Although Clemson University had developed an algorithm to determine nitrogen requirements for areas in the Southeast coastal plain, Frame was curious about its accuracy in the upper Southeast coastal plain. Starting in 2020, data was collected from 12 sites in Suffolk, Yale, and Newsoms, Virginia, with three sites sampled per year. These locations represent major cotton production areas in Virginia with diverse growth conditions and soil type — from fine sandy loam, loamy sand, and loamy fine sand.
In the first year, the Clemson algorithm overestimated the nitrogen rate. To better account for environmental changes, the algorithm was adjusted in 2021 and again in 2022 to better gauge the nitrogen response curve for the upper Southeast coastal plain.
After Tate joined the Tidewater AREC team, he took the lead on the project and continued to process data and to adjust and refine the algorithm. As of 2024, the latest formula has an accuracy of over 80 percent, meaning that the team is close to developing a product that can effectively predict nitrogen requirements for cotton.
“There are other algorithms out there, but when applied to the Southeast upper coastal plain, they overpredict the amount of nitrogen that is needed,” said Tate. “This research will be very beneficial to regional cotton famers as they will be able to collect their own NDVI [Normalized Difference Vegetation Index] data and input it into our algorithm and get an instant nitrogen recommendation.”

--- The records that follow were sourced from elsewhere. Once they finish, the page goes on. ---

-- pv_equiv track=rewrite | github.com/floydhub/textutil-filter-seq2seq-data | filter.py | filter_sentences
-- ===== SOURCE A (Python) =====
-- def filter_sentences(sentences, max_words=25, src=False):
--     """
--     Filter sentences to satisfy maxWords.
--     If src, keep the last sentences
--     If tgt, keep only the first sentences
--     """
--     if src:
--         sentences = reversed(list(sentences))
--
--     lines = []
--     word_count = 0
--     for sentence in sentences:
--         num_words = len(sentence)
--         if word_count == 0 or word_count + num_words <= max_words:
--             lines.append(str(sentence))
--             word_count += num_words
--         else:
--             break
--
--     if src:
--         lines = reversed(lines)
--
--     return ' '.join(lines)
-- ===== SOURCE B (Python) =====
-- from itertools import accumulate
--
-- def filter_sentences(sentences, max_words=25, src=False):
--     sents = list(sentences)
--     if src:
--         sents.reverse()
--     pre = [0] + list(accumulate(len(s) for s in sents))
--     # keep the leading sentences i with pre[i] == 0 (nothing kept yet counts 0 words)
--     # or pre[i+1] <= max_words; this condition is prefix-closed, so counting it gives the cut.
--     k = sum(pre[i] == 0 or pre[i + 1] <= max_words for i in range(len(sents)))
--     kept = sents[:k]
--     if src:
--         kept.reverse()
--     return ' '.join(map(str, kept))
-- ===== Notes on version B (the rewrite author's own statement) =====
-- stated objective: alternative
-- what changed: Replaces A's stateful accumulation loop with break by a prefix-sum list (itertools.accumulate), a counted cut index over that list, and a slice.
import Mathlib
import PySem

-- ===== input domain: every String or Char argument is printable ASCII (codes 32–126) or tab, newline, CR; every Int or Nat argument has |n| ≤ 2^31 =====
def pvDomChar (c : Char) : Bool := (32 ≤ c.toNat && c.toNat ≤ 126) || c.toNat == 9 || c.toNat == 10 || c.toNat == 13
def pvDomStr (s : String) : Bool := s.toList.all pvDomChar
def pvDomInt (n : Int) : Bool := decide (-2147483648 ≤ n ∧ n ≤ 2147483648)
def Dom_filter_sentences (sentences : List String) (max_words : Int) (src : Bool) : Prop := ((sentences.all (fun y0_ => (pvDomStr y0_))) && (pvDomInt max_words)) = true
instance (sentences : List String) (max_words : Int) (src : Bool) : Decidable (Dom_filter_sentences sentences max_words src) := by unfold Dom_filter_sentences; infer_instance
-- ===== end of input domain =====

-- B replaces A's break-on-overflow accumulation loop by a prefix-sum (itertools.accumulate)
-- cut-index computation followed by a slice; objective: alternative decomposition (same cost).


-- ===== PORT A =====
-- the 'for sentence in sentences: … else: break' loop, step for step
def filterLoopA (max_words : Int) : List String → Int → List String → List String
  | [], _, lines => lines
  | s :: rest, word_count, lines =>
    let num_words : Int := PySem.Str.len s
    if word_count = 0 ∨ word_count + num_words ≤ max_words then
      filterLoopA max_words rest (word_count + num_words) (lines ++ [s])
    else lines

def filter_sentences (sentences : List String) (max_words : Int) (src : Bool) : String :=
  let sents := if src then sentences.reverse else sentences
  let lines := filterLoopA max_words sents 0 []
  let lines := if src then lines.reverse else lines
  PySem.Str.join " " lines

-- ===== PORT B =====
def filter_sentences_alt (sentences : List String) (max_words : Int) (src : Bool) : String :=
  let sents := if src then sentences.reverse else sentences
  -- pre = [0] + list(accumulate(len(s) for s in sents))  (scanl produces exactly that list)
  let pre : List Int := List.scanl (fun acc s => acc + PySem.Str.len s) 0 sents
  -- k = sum(pre[i] == 0 or pre[i+1] <= max_words for i in range(len(sents)))  (sum of booleans = count)
  let k : Nat := (List.range sents.length).countP
      (fun i => pre.getD i 0 == 0 || decide (pre.getD (i + 1) 0 ≤ max_words))
  let kept := sents.take k
  let kept := if src then kept.reverse else kept
  PySem.Str.join " " kept

-- ===== PRECONDITION & SPEC =====
def Spec_filter_sentences (sentences : List String) (max_words : Int) (src : Bool) (out : String) : Prop := out = filter_sentences_alt sentences max_words src
instance (sentences : List String) (max_words : Int) (src : Bool) (out : String) : Decidable (Spec_filter_sentences sentences max_words src out) := by unfold Spec_filter_sentences; infer_instance

-- ===== CLAIM (what is proved, stated in full; the proofs are below) =====
def Claim_equal_filter_sentences : Prop := ∀ (sentences : List String) (max_words : Int) (src : Bool), Dom_filter_sentences sentences max_words src → Spec_filter_sentences sentences max_words src (filter_sentences sentences max_words src)

-- ===== LEMMAS AND PROOFS =====

-- number of sentences A's loop keeps, as a recursion on the list
def cutA (max_words : Int) : Int → List String → Nat
  | _, [] => 0
  | word_count, s :: rest =>
    if word_count = 0 ∨ word_count + PySem.Str.len s ≤ max_words then
      cutA max_words (word_count + PySem.Str.len s) rest + 1
    else 0

theorem len_nonneg (s : String) : 0 ≤ PySem.Str.len s := by
  rw [PySem.Str.len_eq]; exact Int.natCast_nonneg _

theorem loopA_eq_take (max_words : Int) (ss : List String) :
    ∀ (wc : Int) (lines : List String),
      filterLoopA max_words ss wc lines = lines ++ ss.take (cutA max_words wc ss) := by
  induction ss with
  | nil => intro wc lines; simp [filterLoopA, cutA]
  | cons s rest ih =>
    intro wc lines
    by_cases h : wc = 0 ∨ wc + PySem.Str.len s ≤ max_words
    · simp only [filterLoopA, cutA, if_pos h, ih]
      simp
    · simp only [filterLoopA, cutA]
      rw [if_neg h, if_neg h]
      simp

theorem scanl_head (w : Int) (l : List String) :
    (List.scanl (fun acc s => acc + PySem.Str.len s) w l).getD 0 0 = w := by
  cases l <;> simp [List.scanl]

theorem scanl_ge (l : List String) : ∀ (w : Int),
    ∀ x ∈ List.scanl (fun acc s => acc + PySem.Str.len s) w l, w ≤ x := by
  induction l with
  | nil => intro w x hx; simp [List.scanl] at hx; omega
  | cons s rest ih =>
    intro w x hx
    rw [List.scanl_cons] at hx
    rcases List.mem_cons.1 hx with h | h
    · omega
    · have := ih (w + PySem.Str.len s) x h
      have := len_nonneg s
      omega

theorem count_eq_cutA (max_words : Int) (ss : List String) : ∀ (w : Int), 0 ≤ w →
    (List.range ss.length).countP
        (fun i => (List.scanl (fun acc s => acc + PySem.Str.len s) w ss).getD i 0 == 0
          || decide ((List.scanl (fun acc s => acc + PySem.Str.len s) w ss).getD (i + 1) 0 ≤ max_words))
      = cutA max_words w ss := by
  induction ss with
  | nil => intro w _; simp [cutA]
  | cons s rest ih =>
    intro w hw
    rw [List.scanl_cons]
    set L := List.scanl (fun acc s => acc + PySem.Str.len s) (w + PySem.Str.len s) rest with hL
    have hLlen : L.length = rest.length + 1 := List.length_scanl
    rw [List.length_cons, List.range_succ_eq_map, List.countP_cons, List.countP_map]
    have hhead : L.getD 0 0 = w + PySem.Str.len s := scanl_head _ _
    by_cases h : w = 0 ∨ w + PySem.Str.len s ≤ max_words
    · have hp : ((w :: L).getD 0 0 == 0 || decide ((w :: L).getD (0 + 1) 0 ≤ max_words)) = true := by
        simp only [List.getD_cons_zero, List.getD_cons_succ, hhead, Bool.or_eq_true,
          beq_iff_eq, decide_eq_true_eq]
        exact h
      rw [hp]
      have : (fun i => ((w :: L).getD i 0 == 0 || decide ((w :: L).getD (i + 1) 0 ≤ max_words)) : Nat → Bool) ∘ Nat.succ
          = fun i => (L.getD i 0 == 0 || decide (L.getD (i + 1) 0 ≤ max_words)) := by
        funext i; simp [Function.comp]
      rw [this, ih (w + PySem.Str.len s) (by have := len_nonneg s; omega)]
      simp only [cutA]
      rw [if_pos h]
      simp
    · push_neg at h
      obtain ⟨hne, hgt⟩ := h
      have hwpos : 0 < w + PySem.Str.len s := by have := len_nonneg s; omega
      have hzero : List.countP
          ((fun i => ((w :: L).getD i 0 == 0 || decide ((w :: L).getD (i + 1) 0 ≤ max_words)) : Nat → Bool) ∘ Nat.succ)
          (List.range rest.length) = 0 := by
        rw [List.countP_eq_zero]
        intro i hi
        have hi' : i < rest.length := List.mem_range.1 hi
        simp only [Function.comp, List.getD_cons_succ]
        have h1 : L.getD i 0 ∈ L := by
          rw [List.getD_eq_getElem L 0 (by omega)]; exact List.getElem_mem _
        have h2 : L.getD (i + 1) 0 ∈ L := by
          rw [List.getD_eq_getElem L 0 (by omega)]; exact List.getElem_mem _
        have g1 := scanl_ge rest (w + PySem.Str.len s) _ h1
        have g2 := scanl_ge rest (w + PySem.Str.len s) _ h2
        simp only [Bool.or_eq_true, beq_iff_eq, decide_eq_true_eq, not_or]
        constructor
        · omega
        · omega
      have hp : ((w :: L).getD 0 0 == 0 || decide ((w :: L).getD (0 + 1) 0 ≤ max_words)) = false := by
        simp only [List.getD_cons_zero, List.getD_cons_succ, hhead, Bool.or_eq_false_iff,
          beq_eq_false_iff_ne, ne_eq, decide_eq_false_iff_not, not_le]
        exact ⟨hne, hgt⟩
      rw [hp, hzero]
      simp only [cutA]
      rw [if_neg (show ¬(w = 0 ∨ w + PySem.Str.len s ≤ max_words) from
        fun hc => Or.elim hc (fun h0 => hne h0) (fun hle => absurd hle (not_le.2 hgt)))]
      simp

-- ===== VERDICT (by name: the statement is the Claim_ definition above) =====
theorem filter_sentences_spec : Claim_equal_filter_sentences := by
  intro sentences max_words src _
  unfold Spec_filter_sentences filter_sentences filter_sentences_alt
  simp only []
  set sents := if src then sentences.reverse else sentences with hs
  have hcount := count_eq_cutA max_words sents 0 le_rfl
  rw [hcount, loopA_eq_take]
  simp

This research comes with real-life challenges, such as the impact of extreme environmental conditions. Drought or very wet weather during the growing season can skew the accuracy of the algorithm. Adjustments made during data collection are expected to improve accuracy in such situations.
Passionate about integrating technology with science, Tate has a keen interest in geographic information systems (GIS), GPS, and precision ag techniques. In addition to using drones for data collection, Tate also utilizes the technology of handheld crop sensors to collect NDVI data — which measures how healthy and green plants are by analyzing the light they reflect — from research sites at five, six, and seven weeks after planting.
“Brandt was recruited for his GIS experience and knowledge to take the lead on developing a nitrogen prediction algorithm for Virginia cotton producers,” said Frame. “His passion is evident in everything he does and is why he is a leader among the research group.”
Pursuing a Ph.D. is no small feat, but for Tate, the journey has been both challenging and rewarding. Inspired by a love for academia, agriculture, and a desire to create real change, he has navigated a path filled with rigorous study, influential mentors, and now groundbreaking research.
Tate’s academic journey began in 2015 with an undergraduate degree in environmental and soil sciences from the University of Tennessee at Knoxville. After completing his bachelor’s degree in just three years, he stayed on with the university to earn a master’s degree in the same field, studying land cover changes in Knox County, Tennessee.
A second master’s degree followed at Vanderbilt University with a research focus on the anthropogenic influences on sediment in East Fork Creek, Tennessee.
Now well into his doctoral research, three individuals stand out for Tate as pivotal mentors: his mother, Associate Professor Joanne Logan from the University of Tennessee at Knoxville, and Associate Professor Hunter Frame, his Virginia Tech program advisor.
“Dr. Frame constantly challenges me to think on my feet,” said Tate. “Being able to think critically and take initiative is essential — especially during the most hectic parts of the growing season.”
Looking ahead, Tate hopes to continue working directly with farmers.
After completing his Ph.D. Tate plans to continue using his knowledge and experience to address agricultural challenges, whether through industry or academia.